* _TASK OBJECTIVE_: For the entries below, print exactly the lines between the line holding "h, List.count_append, List.count_append]" and the line holding "have hq : q", inclusive, and nothing else.

* _DATASET EXCERPTS_:
+--
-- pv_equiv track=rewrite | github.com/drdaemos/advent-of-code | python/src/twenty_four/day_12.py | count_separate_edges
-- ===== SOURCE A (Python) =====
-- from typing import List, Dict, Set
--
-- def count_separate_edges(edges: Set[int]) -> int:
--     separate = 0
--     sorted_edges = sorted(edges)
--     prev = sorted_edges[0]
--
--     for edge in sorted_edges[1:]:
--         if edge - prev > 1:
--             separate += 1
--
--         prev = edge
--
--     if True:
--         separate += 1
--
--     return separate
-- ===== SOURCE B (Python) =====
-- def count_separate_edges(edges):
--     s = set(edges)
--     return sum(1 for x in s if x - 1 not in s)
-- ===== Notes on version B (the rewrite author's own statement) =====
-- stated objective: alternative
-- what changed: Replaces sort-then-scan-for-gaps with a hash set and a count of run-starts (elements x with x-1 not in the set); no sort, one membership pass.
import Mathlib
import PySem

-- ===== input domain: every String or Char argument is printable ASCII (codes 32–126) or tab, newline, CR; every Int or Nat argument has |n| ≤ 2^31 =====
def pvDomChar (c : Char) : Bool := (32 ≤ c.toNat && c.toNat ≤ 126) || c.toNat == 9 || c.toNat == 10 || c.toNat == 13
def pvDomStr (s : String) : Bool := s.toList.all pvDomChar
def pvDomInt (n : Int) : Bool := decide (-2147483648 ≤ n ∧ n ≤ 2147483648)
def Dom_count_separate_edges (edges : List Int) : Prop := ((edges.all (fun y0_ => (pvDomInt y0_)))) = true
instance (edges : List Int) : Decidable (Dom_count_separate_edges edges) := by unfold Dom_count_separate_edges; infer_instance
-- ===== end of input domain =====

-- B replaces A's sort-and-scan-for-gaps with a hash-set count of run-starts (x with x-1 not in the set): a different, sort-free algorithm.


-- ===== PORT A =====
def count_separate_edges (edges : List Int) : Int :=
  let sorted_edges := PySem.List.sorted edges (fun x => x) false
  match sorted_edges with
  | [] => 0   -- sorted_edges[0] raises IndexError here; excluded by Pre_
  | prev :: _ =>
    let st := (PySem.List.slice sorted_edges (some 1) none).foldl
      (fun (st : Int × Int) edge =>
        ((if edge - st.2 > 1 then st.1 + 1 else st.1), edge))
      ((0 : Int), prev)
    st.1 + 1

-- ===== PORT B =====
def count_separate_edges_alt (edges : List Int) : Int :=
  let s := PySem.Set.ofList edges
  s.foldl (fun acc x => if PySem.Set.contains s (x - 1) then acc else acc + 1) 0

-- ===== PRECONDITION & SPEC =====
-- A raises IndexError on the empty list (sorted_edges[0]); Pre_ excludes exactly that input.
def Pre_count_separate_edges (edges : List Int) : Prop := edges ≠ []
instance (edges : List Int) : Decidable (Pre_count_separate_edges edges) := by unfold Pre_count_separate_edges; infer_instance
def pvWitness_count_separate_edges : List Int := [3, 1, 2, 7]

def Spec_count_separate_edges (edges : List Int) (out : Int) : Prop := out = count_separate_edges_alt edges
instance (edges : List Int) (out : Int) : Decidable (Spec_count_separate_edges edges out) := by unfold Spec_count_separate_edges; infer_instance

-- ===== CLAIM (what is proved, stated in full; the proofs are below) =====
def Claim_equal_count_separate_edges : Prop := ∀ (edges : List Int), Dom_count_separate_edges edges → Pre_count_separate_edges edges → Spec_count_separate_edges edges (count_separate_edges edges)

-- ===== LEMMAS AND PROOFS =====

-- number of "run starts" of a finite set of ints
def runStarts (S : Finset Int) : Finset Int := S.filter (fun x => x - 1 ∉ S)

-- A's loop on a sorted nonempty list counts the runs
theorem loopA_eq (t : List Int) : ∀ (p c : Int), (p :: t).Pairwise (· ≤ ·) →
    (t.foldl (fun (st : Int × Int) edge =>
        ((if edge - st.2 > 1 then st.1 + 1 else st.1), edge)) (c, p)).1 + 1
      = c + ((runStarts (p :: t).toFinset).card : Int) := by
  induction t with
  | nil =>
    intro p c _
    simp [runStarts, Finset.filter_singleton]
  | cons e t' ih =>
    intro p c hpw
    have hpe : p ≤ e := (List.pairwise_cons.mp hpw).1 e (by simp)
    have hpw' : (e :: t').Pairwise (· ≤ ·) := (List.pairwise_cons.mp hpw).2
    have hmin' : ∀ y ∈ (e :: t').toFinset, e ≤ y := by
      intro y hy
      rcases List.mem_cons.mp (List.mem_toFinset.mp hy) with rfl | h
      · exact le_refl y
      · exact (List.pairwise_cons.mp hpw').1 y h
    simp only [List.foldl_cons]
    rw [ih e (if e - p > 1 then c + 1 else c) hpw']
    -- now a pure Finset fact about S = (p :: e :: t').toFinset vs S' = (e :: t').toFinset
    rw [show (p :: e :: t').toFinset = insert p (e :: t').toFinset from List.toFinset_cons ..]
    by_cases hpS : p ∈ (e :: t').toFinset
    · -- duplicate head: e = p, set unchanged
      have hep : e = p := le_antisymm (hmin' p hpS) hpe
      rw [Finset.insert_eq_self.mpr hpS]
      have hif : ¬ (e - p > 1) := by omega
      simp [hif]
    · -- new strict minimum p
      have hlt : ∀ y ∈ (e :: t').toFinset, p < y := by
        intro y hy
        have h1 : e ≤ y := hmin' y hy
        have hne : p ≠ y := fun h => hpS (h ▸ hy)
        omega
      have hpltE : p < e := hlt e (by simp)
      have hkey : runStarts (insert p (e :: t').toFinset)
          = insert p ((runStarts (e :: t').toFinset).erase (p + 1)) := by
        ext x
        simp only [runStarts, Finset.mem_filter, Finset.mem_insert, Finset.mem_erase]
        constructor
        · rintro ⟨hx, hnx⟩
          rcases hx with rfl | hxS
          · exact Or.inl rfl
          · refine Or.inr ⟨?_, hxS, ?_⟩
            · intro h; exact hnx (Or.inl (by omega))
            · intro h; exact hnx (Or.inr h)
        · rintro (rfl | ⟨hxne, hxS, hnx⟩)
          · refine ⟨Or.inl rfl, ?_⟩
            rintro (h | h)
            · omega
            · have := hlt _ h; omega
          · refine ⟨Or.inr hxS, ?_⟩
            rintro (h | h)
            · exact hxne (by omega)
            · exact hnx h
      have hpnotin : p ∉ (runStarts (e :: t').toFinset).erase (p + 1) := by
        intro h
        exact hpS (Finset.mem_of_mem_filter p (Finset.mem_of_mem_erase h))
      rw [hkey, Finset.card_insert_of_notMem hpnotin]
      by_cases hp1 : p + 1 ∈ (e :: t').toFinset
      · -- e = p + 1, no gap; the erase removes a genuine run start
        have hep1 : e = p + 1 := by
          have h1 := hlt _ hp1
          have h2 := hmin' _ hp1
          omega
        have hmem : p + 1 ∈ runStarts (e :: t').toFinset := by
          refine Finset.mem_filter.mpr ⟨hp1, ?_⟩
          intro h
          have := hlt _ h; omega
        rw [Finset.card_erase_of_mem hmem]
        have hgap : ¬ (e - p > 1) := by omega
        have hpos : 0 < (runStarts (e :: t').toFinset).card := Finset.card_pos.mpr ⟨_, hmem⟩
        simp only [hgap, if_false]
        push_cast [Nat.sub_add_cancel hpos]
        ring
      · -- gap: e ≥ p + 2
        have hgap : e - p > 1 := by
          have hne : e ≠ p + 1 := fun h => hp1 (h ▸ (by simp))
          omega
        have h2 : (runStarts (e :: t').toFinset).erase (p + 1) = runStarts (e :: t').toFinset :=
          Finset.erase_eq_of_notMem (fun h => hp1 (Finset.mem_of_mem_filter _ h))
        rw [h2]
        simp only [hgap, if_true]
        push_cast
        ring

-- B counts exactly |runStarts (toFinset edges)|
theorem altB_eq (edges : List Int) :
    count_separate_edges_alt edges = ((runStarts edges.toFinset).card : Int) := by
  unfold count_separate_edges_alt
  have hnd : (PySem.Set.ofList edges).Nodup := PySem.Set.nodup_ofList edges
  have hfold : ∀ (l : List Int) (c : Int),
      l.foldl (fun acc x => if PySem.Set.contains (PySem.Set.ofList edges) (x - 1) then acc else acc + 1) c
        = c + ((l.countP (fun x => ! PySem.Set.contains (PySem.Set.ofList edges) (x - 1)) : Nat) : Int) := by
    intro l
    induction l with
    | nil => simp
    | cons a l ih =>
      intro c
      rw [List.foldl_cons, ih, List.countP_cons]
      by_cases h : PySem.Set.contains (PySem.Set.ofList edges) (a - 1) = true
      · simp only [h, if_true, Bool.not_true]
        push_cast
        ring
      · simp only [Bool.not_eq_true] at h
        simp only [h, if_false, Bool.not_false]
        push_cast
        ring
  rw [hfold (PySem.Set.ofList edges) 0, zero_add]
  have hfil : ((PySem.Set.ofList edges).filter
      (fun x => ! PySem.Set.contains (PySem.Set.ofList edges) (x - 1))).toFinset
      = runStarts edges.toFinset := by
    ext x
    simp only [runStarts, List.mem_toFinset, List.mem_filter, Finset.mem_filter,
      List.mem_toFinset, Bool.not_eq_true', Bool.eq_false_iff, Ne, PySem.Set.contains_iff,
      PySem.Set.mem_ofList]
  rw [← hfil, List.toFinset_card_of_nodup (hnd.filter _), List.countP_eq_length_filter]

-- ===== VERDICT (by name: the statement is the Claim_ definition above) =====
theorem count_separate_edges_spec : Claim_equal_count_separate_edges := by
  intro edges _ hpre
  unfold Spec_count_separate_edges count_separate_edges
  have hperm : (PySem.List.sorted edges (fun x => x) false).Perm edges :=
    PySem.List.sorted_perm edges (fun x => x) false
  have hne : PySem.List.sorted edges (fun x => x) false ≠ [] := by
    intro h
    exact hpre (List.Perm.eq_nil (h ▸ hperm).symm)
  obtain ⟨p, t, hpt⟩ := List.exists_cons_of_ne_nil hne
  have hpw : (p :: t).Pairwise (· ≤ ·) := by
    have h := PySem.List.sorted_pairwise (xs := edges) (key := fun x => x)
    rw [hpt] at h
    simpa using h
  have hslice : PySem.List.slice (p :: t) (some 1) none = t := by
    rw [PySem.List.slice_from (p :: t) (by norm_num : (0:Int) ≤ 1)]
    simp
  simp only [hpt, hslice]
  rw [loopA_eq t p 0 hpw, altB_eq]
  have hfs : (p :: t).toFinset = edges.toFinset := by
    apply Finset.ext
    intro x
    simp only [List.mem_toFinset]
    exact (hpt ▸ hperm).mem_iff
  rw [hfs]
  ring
+--
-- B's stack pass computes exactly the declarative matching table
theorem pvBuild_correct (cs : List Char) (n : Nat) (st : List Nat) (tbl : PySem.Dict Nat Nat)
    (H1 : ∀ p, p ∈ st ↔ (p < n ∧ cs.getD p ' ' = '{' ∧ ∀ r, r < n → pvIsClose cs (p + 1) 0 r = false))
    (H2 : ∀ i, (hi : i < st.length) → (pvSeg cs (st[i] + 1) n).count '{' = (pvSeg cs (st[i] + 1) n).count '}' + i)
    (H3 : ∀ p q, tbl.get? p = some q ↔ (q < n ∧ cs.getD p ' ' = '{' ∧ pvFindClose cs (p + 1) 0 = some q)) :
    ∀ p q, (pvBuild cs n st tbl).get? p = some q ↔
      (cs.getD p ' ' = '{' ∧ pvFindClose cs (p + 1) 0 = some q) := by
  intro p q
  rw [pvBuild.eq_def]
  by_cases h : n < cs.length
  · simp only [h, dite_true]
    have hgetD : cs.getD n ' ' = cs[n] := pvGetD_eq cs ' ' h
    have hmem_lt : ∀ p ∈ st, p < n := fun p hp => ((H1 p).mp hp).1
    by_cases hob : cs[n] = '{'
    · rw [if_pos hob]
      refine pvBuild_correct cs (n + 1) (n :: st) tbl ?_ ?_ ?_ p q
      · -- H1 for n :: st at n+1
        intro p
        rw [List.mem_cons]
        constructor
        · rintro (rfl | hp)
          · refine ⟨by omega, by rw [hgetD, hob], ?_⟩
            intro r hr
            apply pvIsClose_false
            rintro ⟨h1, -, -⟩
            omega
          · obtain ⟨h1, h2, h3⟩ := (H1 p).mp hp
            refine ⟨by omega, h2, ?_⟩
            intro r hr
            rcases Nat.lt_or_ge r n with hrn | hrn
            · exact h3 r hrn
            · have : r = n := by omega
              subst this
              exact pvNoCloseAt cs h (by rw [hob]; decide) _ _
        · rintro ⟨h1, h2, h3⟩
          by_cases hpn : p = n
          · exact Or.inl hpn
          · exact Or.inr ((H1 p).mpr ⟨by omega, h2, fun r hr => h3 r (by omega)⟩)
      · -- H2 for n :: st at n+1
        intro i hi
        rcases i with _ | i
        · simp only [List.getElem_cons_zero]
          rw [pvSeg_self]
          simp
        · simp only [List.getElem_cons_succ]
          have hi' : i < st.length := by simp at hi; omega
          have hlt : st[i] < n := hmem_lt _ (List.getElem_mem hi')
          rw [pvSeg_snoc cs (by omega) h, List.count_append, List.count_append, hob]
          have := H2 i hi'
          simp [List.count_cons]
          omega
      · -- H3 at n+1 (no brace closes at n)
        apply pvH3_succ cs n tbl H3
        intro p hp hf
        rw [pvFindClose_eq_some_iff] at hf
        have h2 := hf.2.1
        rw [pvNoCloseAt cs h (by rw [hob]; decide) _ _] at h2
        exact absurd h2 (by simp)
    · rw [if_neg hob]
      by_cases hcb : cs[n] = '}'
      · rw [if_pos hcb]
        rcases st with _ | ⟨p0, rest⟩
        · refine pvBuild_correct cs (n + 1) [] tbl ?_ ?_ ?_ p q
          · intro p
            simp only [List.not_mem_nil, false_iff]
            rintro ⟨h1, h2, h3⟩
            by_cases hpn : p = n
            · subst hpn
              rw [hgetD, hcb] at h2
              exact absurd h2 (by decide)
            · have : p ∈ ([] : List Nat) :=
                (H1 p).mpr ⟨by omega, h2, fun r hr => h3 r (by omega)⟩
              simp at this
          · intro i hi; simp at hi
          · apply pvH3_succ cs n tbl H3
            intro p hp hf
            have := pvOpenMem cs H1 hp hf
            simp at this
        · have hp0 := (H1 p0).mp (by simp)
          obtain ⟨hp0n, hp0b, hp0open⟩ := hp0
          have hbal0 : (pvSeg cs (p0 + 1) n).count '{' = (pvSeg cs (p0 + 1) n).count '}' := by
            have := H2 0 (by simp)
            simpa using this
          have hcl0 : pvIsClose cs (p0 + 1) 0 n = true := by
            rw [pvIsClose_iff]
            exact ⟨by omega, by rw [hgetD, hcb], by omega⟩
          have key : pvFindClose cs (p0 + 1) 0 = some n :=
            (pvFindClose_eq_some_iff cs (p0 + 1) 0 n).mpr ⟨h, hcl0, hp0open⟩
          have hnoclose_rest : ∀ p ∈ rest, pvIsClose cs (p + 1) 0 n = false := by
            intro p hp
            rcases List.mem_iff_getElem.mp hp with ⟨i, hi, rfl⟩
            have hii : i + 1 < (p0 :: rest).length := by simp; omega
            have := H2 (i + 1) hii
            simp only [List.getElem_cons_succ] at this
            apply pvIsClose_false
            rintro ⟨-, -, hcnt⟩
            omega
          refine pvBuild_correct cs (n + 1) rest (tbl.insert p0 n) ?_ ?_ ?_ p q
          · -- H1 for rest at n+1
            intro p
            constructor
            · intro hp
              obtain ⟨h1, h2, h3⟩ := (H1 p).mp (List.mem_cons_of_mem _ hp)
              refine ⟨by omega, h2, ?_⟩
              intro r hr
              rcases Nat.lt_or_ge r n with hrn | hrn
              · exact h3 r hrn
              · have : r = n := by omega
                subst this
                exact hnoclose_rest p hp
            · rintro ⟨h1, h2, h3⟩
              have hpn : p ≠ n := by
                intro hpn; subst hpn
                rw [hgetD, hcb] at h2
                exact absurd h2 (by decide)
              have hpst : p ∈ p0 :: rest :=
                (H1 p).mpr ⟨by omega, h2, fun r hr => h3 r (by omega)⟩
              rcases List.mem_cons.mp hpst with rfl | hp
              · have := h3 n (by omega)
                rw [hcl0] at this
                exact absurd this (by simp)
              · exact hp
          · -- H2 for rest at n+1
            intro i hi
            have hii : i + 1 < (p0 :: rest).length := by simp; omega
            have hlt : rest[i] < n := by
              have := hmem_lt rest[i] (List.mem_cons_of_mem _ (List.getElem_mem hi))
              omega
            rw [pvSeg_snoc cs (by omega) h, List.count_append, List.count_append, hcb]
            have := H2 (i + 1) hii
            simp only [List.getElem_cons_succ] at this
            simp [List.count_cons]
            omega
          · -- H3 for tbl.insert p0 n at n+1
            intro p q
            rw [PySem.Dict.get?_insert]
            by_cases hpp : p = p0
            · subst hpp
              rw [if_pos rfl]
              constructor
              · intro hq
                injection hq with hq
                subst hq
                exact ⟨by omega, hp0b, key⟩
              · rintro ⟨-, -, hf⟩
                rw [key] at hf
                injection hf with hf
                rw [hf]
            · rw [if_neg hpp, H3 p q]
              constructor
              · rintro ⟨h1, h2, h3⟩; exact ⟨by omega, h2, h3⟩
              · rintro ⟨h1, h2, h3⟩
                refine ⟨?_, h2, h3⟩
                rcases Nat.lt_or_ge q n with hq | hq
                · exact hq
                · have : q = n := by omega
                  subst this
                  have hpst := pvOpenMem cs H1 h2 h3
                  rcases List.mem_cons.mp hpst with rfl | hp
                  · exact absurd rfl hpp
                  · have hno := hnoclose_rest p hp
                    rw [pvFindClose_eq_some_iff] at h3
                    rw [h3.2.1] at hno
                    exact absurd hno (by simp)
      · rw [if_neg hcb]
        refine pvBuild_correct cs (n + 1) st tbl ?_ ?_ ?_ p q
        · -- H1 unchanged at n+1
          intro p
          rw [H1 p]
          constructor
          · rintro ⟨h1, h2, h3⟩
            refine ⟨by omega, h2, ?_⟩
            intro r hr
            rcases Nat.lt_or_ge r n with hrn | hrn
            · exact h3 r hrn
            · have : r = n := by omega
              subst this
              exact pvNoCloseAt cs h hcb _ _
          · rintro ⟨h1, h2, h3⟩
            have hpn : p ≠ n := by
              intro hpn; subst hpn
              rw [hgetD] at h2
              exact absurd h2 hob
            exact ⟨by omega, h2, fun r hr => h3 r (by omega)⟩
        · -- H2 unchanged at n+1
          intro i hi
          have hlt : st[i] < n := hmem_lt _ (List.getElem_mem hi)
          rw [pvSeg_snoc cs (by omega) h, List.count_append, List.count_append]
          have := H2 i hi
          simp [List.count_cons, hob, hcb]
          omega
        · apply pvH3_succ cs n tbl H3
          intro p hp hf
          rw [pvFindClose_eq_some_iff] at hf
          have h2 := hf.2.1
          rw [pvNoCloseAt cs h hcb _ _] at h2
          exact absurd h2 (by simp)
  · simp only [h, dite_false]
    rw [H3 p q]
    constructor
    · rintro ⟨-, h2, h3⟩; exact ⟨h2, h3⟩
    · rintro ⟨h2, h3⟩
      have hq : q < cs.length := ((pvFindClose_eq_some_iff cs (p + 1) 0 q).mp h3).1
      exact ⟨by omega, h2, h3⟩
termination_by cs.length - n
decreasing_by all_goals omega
+--
* _THE ANSWER_:
          rw [pvSeg_snoc cs (by omega) h, List.count_append, List.count_append]
          have := H2 i hi
          simp [List.count_cons, hob, hcb]
          omega
        · apply pvH3_succ cs n tbl H3
          intro p hp hf
          rw [pvFindClose_eq_some_iff] at hf
          have h2 := hf.2.1
          rw [pvNoCloseAt cs h hcb _ _] at h2
          exact absurd h2 (by simp)
  · simp only [h, dite_false]
    rw [H3 p q]
    constructor
    · rintro ⟨-, h2, h3⟩; exact ⟨h2, h3⟩
    · rintro ⟨h2, h3⟩
      have hq : q < cs.length := ((pvFindClose_eq_some_iff cs (p + 1) 0 q).mp h3).1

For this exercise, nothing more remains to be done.